To do: When you reach the line with "-- ===== PORT A" in the data below, begin printing lines exactly, and stop once the line with "let rev := s2.toList.reverse" has been printed.

Stored data
-- pv_equiv track=rewrite | github.com/HHVinh/124_code_Exercises | exercises57a.py | dan_Xen_Chuoi
-- ===== SOURCE A (Python) =====
-- def dan_Xen_Chuoi(s1,s2):
--     daoNguocChuoiS2 = s2[::-1]
--     maXDoDaiChuoi = max(len(s1),len(s2))
--     chuoiDanXen = ''
--
--     for i in range(maXDoDaiChuoi):
--         if (i < len(s1)):
--             chuoiDanXen += s1[i]
--         if (i < len(s2)):
--             chuoiDanXen += daoNguocChuoiS2[i]
--     return chuoiDanXen
-- ===== SOURCE B (Python) =====
-- def dan_Xen_Chuoi(s1, s2):
--     rev = s2[::-1]
--     parts = [a + b for a, b in zip(s1, rev)]
--     m = min(len(s1), len(s2))
--     if len(s1) > len(s2):
--         parts.append(s1[m:])
--     elif len(s2) > len(s1):
--         parts.append(rev[m:])
--     return ''.join(parts)
-- ===== Notes on version B (the rewrite author's own statement) =====
-- stated objective: alternative
-- what changed: Replaces the per-iteration length-guarded loop over range(max(len(s1),len(s2))) with a guard-free zip over the common prefix plus a single suffix append of the longer string's tail, joined once.
import Mathlib
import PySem

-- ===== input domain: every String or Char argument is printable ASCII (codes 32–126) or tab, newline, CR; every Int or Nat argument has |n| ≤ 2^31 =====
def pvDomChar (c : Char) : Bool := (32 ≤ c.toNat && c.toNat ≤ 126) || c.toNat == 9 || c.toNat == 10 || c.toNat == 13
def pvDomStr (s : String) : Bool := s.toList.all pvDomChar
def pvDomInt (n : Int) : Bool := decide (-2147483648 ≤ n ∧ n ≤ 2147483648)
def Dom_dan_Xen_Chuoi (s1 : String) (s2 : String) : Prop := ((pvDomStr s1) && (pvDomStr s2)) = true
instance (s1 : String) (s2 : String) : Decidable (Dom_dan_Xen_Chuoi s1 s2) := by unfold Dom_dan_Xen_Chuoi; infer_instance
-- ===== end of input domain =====

-- B replaces A's length-guarded loop over range(max(len1,len2)) by a guard-free zip over the
-- common prefix plus one suffix append of the longer side's tail (objective: alternative).

-- ===== PORT A =====
-- Literal transliteration of A: s2[::-1] is List.reverse; the loop over range(max) appends
-- s1[i] / daoNguocChuoiS2[i] under the same guards (indexing via getD is exact: the guard
-- i < length makes the access in range, so no IndexError can occur in Python).
def dan_Xen_Chuoi (s1 : String) (s2 : String) : String :=
  let l1 := s1.toList
  let daoNguocChuoiS2 := s2.toList.reverse
  let maXDoDaiChuoi := max l1.length s2.toList.length
  let chuoiDanXen : List Char :=
    (List.range maXDoDaiChuoi).foldl (fun acc i =>
      let acc := if i < l1.length then acc ++ [l1.getD i ' '] else acc
      if i < s2.toList.length then acc ++ [daoNguocChuoiS2.getD i ' '] else acc) []
  String.mk chuoiDanXen

-- ===== PORT B =====
-- Literal transliteration of Source B: parts = [a+b for a,b in zip(s1, rev)]; then append the
-- tail of the longer side (s1[m:] or rev[m:]); ''.join(parts) is flatten.
def dan_Xen_Chuoi_alt (s1 : String) (s2 : String) : String :=
  let rev := s2.toList.reverse
  let parts := (s1.toList.zip rev).map (fun p => [p.1, p.2])
  let m := min s1.toList.length s2.toList.length
  let parts :=
    if s2.toList.length < s1.toList.length then parts ++ [s1.toList.drop m]
    else if s1.toList.length < s2.toList.length then parts ++ [rev.drop m]
    else parts
  String.mk parts.flatten

-- ===== PRECONDITION & SPEC =====
def Spec_dan_Xen_Chuoi (s1 : String) (s2 : String) (out : String) : Prop := out = dan_Xen_Chuoi_alt s1 s2
instance (s1 : String) (s2 : String) (out : String) : Decidable (Spec_dan_Xen_Chuoi s1 s2 out) := by unfold Spec_dan_Xen_Chuoi; infer_instance

-- ===== CLAIM (what is proved, stated in full; the proofs are below) =====
def Claim_equal_dan_Xen_Chuoi : Prop := ∀ (s1 : String) (s2 : String), Dom_dan_Xen_Chuoi s1 s2 → Spec_dan_Xen_Chuoi s1 s2 (dan_Xen_Chuoi s1 s2)

-- ===== LEMMAS AND PROOFS =====

-- Common characterisation: perfect interleaving with the longer tail appended.
def pvIlv : List Char → List Char → List Char
  | [], ys => ys
  | x :: xs, [] => x :: xs
  | x :: xs, y :: ys => x :: y :: pvIlv xs ys

theorem pvIlv_nil_right (xs : List Char) : pvIlv xs [] = xs := by
  cases xs <;> simp [pvIlv]

theorem pv_flat_ilv (xs : List Char) : ∀ ys : List Char,
    (List.range (max xs.length ys.length)).flatMap
      (fun i => (if i < xs.length then [xs.getD i ' '] else []) ++
                (if i < ys.length then [ys.getD i ' '] else [])) = pvIlv xs ys := by
  induction xs with
  | nil =>
    intro ys
    induction ys with
    | nil => simp [pvIlv]
    | cons y ys ihy =>
      simp only [List.length_nil, List.length_cons, Nat.max_eq_right (Nat.zero_le _),
        List.range_succ_eq_map, List.flatMap_cons, List.flatMap_map] at *
      simpa [pvIlv] using ihy
  | cons x xs ihx =>
    intro ys
    cases ys with
    | nil =>
      have := ihx []
      simp only [List.length_nil, List.length_cons, Nat.max_eq_left (Nat.zero_le _),
        List.range_succ_eq_map, List.flatMap_cons, List.flatMap_map] at *
      simpa [pvIlv, pvIlv_nil_right] using this
    | cons y ys =>
      have := ihx ys
      simp only [List.length_cons, Nat.succ_max_succ, List.range_succ_eq_map,
        List.flatMap_cons, List.flatMap_map] at *
      simpa [pvIlv] using this

theorem pv_zip_ilv (xs : List Char) : ∀ ys : List Char,
    ((xs.zip ys).map (fun p => [p.1, p.2])).flatten ++ xs.drop ys.length ++ ys.drop xs.length
      = pvIlv xs ys := by
  induction xs with
  | nil => intro ys; simp [pvIlv]
  | cons x xs ihx =>
    intro ys
    cases ys with
    | nil => simp [pvIlv]
    | cons y ys => simpa [pvIlv] using ihx ys

-- ===== VERDICT (by name: the statement is the Claim_ definition above) =====
theorem dan_Xen_Chuoi_spec : Claim_equal_dan_Xen_Chuoi := by
  intro s1 s2 _
  unfold Spec_dan_Xen_Chuoi dan_Xen_Chuoi dan_Xen_Chuoi_alt
  simp only []
  set l1 := s1.toList with hl1
  set l2 := s2.toList with hl2
  -- A's loop body is acc ++ g i, so the fold is a flatMap
  have hstep :
      (fun (acc : List Char) (i : Nat) =>
        let acc := if i < l1.length then acc ++ [l1.getD i ' '] else acc
        if i < l2.length then acc ++ [l2.reverse.getD i ' '] else acc)
      = fun acc i => acc ++
          ((if i < l1.length then [l1.getD i ' '] else []) ++
           (if i < l2.reverse.length then [l2.reverse.getD i ' '] else [])) := by
    funext acc i
    simp only [List.length_reverse]
    split_ifs <;> simp
  rw [hstep, PySem.List.foldl_append_eq_flatMap]
  have hA : (List.range (max l1.length l2.length)).flatMap
      (fun i => (if i < l1.length then [l1.getD i ' '] else []) ++
                (if i < l2.reverse.length then [l2.reverse.getD i ' '] else []))
      = pvIlv l1 l2.reverse := by
    have := pv_flat_ilv l1 l2.reverse
    simpa [List.length_reverse] using this
  have hB := pv_zip_ilv l1 l2.reverse
  rcases Nat.lt_trichotomy l2.length l1.length with h | h | h
  · rw [if_pos h]
    have hmin : min l1.length l2.length = l2.length := Nat.min_eq_right (Nat.le_of_lt h)
    have hdrop : l2.reverse.drop l1.length = [] :=
      List.drop_eq_nil_of_le (by simpa using Nat.le_of_lt h)
    rw [hA]
    rw [← hB, hdrop, hmin]
    simp [List.length_reverse]
  · rw [if_neg (by omega), if_neg (by omega)]
    have hdrop1 : l1.drop l2.length = [] := List.drop_eq_nil_of_le (by omega)
    have hdrop2 : l2.reverse.drop l1.length = [] :=
      List.drop_eq_nil_of_le (by simpa using Nat.le_of_eq h)
    rw [hA, ← hB]
    simp [List.length_reverse, hdrop1, hdrop2]
  · rw [if_neg (by omega), if_pos h]
    have hmin : min l1.length l2.length = l1.length := Nat.min_eq_left (Nat.le_of_lt h)
    have hdrop : l1.drop l2.length = [] := List.drop_eq_nil_of_le (Nat.le_of_lt h)
    rw [hA, ← hB]
    simp [List.length_reverse, hmin, hdrop]
-- pv_equiv track=rewrite | github.com/n7tms/AOC | AOC2017/06.py | part2
-- ===== SOURCE A (Python) =====
-- def part2(data,cnt, first):    # part1: 6681; part2: 2392
--     history = []
--
--     while history.count(data) < cnt:
--         x = data.copy()
--         history.append(x)
--         maxidx = data.index(max(data))
--         maxval = data[maxidx]
--         data[maxidx] = 0
--
--         for i in range(maxidx+1,maxidx+maxval+1):
--             data[i % len(data)] += 1
--
--     return len(history) - first
-- ===== SOURCE B (Python) =====
-- def part2(data, cnt, first):
--     # Hash-based cycle counting (a dict counter instead of list.count scans over
--     # the whole history), a single running-max scan instead of max()+index(), and
--     # a closed-form divmod redistribution building a fresh state list each step.
--     # Does not mutate `data` in place (A does); equivalence is about the return value.
--     n = len(data)
--     seen = {}
--     steps = 0
--     state = list(data)
--     while seen.get(tuple(state), 0) < cnt:
--         key = tuple(state)
--         seen[key] = seen.get(key, 0) + 1
--         steps += 1
--         maxidx, maxval = 0, state[0]
--         for i, v in enumerate(state):
--             if v > maxval:
--                 maxidx, maxval = i, v
--         q, r = divmod(max(maxval, 0), n)
--         state = [(0 if j == maxidx else state[j]) + q +
--                  (1 if (j - maxidx - 1) % n < r else 0) for j in range(n)]
--     return steps - first
-- ===== Notes on version B (the rewrite author's own statement) =====
-- stated objective: alternative
-- what changed: Cycle detection uses a dict counter keyed by the state tuple instead of scanning the whole history list with list.count each iteration, the first maximum is found by one running-max scan instead of max()+list.index(), and the redistribution is a closed-form divmod comprehension building a fresh list instead of maxval single-unit increments.
import Mathlib
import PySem

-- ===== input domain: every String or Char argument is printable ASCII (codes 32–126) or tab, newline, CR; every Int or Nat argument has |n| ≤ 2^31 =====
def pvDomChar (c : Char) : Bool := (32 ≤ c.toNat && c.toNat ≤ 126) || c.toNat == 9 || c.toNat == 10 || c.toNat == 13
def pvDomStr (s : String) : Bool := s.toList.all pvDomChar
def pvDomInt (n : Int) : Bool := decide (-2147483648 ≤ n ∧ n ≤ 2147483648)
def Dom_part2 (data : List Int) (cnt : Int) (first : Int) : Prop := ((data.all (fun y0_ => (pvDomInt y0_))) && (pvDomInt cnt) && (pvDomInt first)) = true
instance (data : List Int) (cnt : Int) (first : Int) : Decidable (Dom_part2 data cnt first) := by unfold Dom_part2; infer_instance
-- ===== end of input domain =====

Solution below:
-- ===== PORT A =====
-- Literal transliteration of A: s2[::-1] is List.reverse; the loop over range(max) appends
-- s1[i] / daoNguocChuoiS2[i] under the same guards (indexing via getD is exact: the guard
-- i < length makes the access in range, so no IndexError can occur in Python).
def dan_Xen_Chuoi (s1 : String) (s2 : String) : String :=
  let l1 := s1.toList
  let daoNguocChuoiS2 := s2.toList.reverse
  let maXDoDaiChuoi := max l1.length s2.toList.length
  let chuoiDanXen : List Char :=
    (List.range maXDoDaiChuoi).foldl (fun acc i =>
      let acc := if i < l1.length then acc ++ [l1.getD i ' '] else acc
      if i < s2.toList.length then acc ++ [daoNguocChuoiS2.getD i ' '] else acc) []
  String.mk chuoiDanXen

-- ===== PORT B =====
-- Literal transliteration of Source B: parts = [a+b for a,b in zip(s1, rev)]; then append the
-- tail of the longer side (s1[m:] or rev[m:]); ''.join(parts) is flatten.
def dan_Xen_Chuoi_alt (s1 : String) (s2 : String) : String :=
  let rev := s2.toList.reverse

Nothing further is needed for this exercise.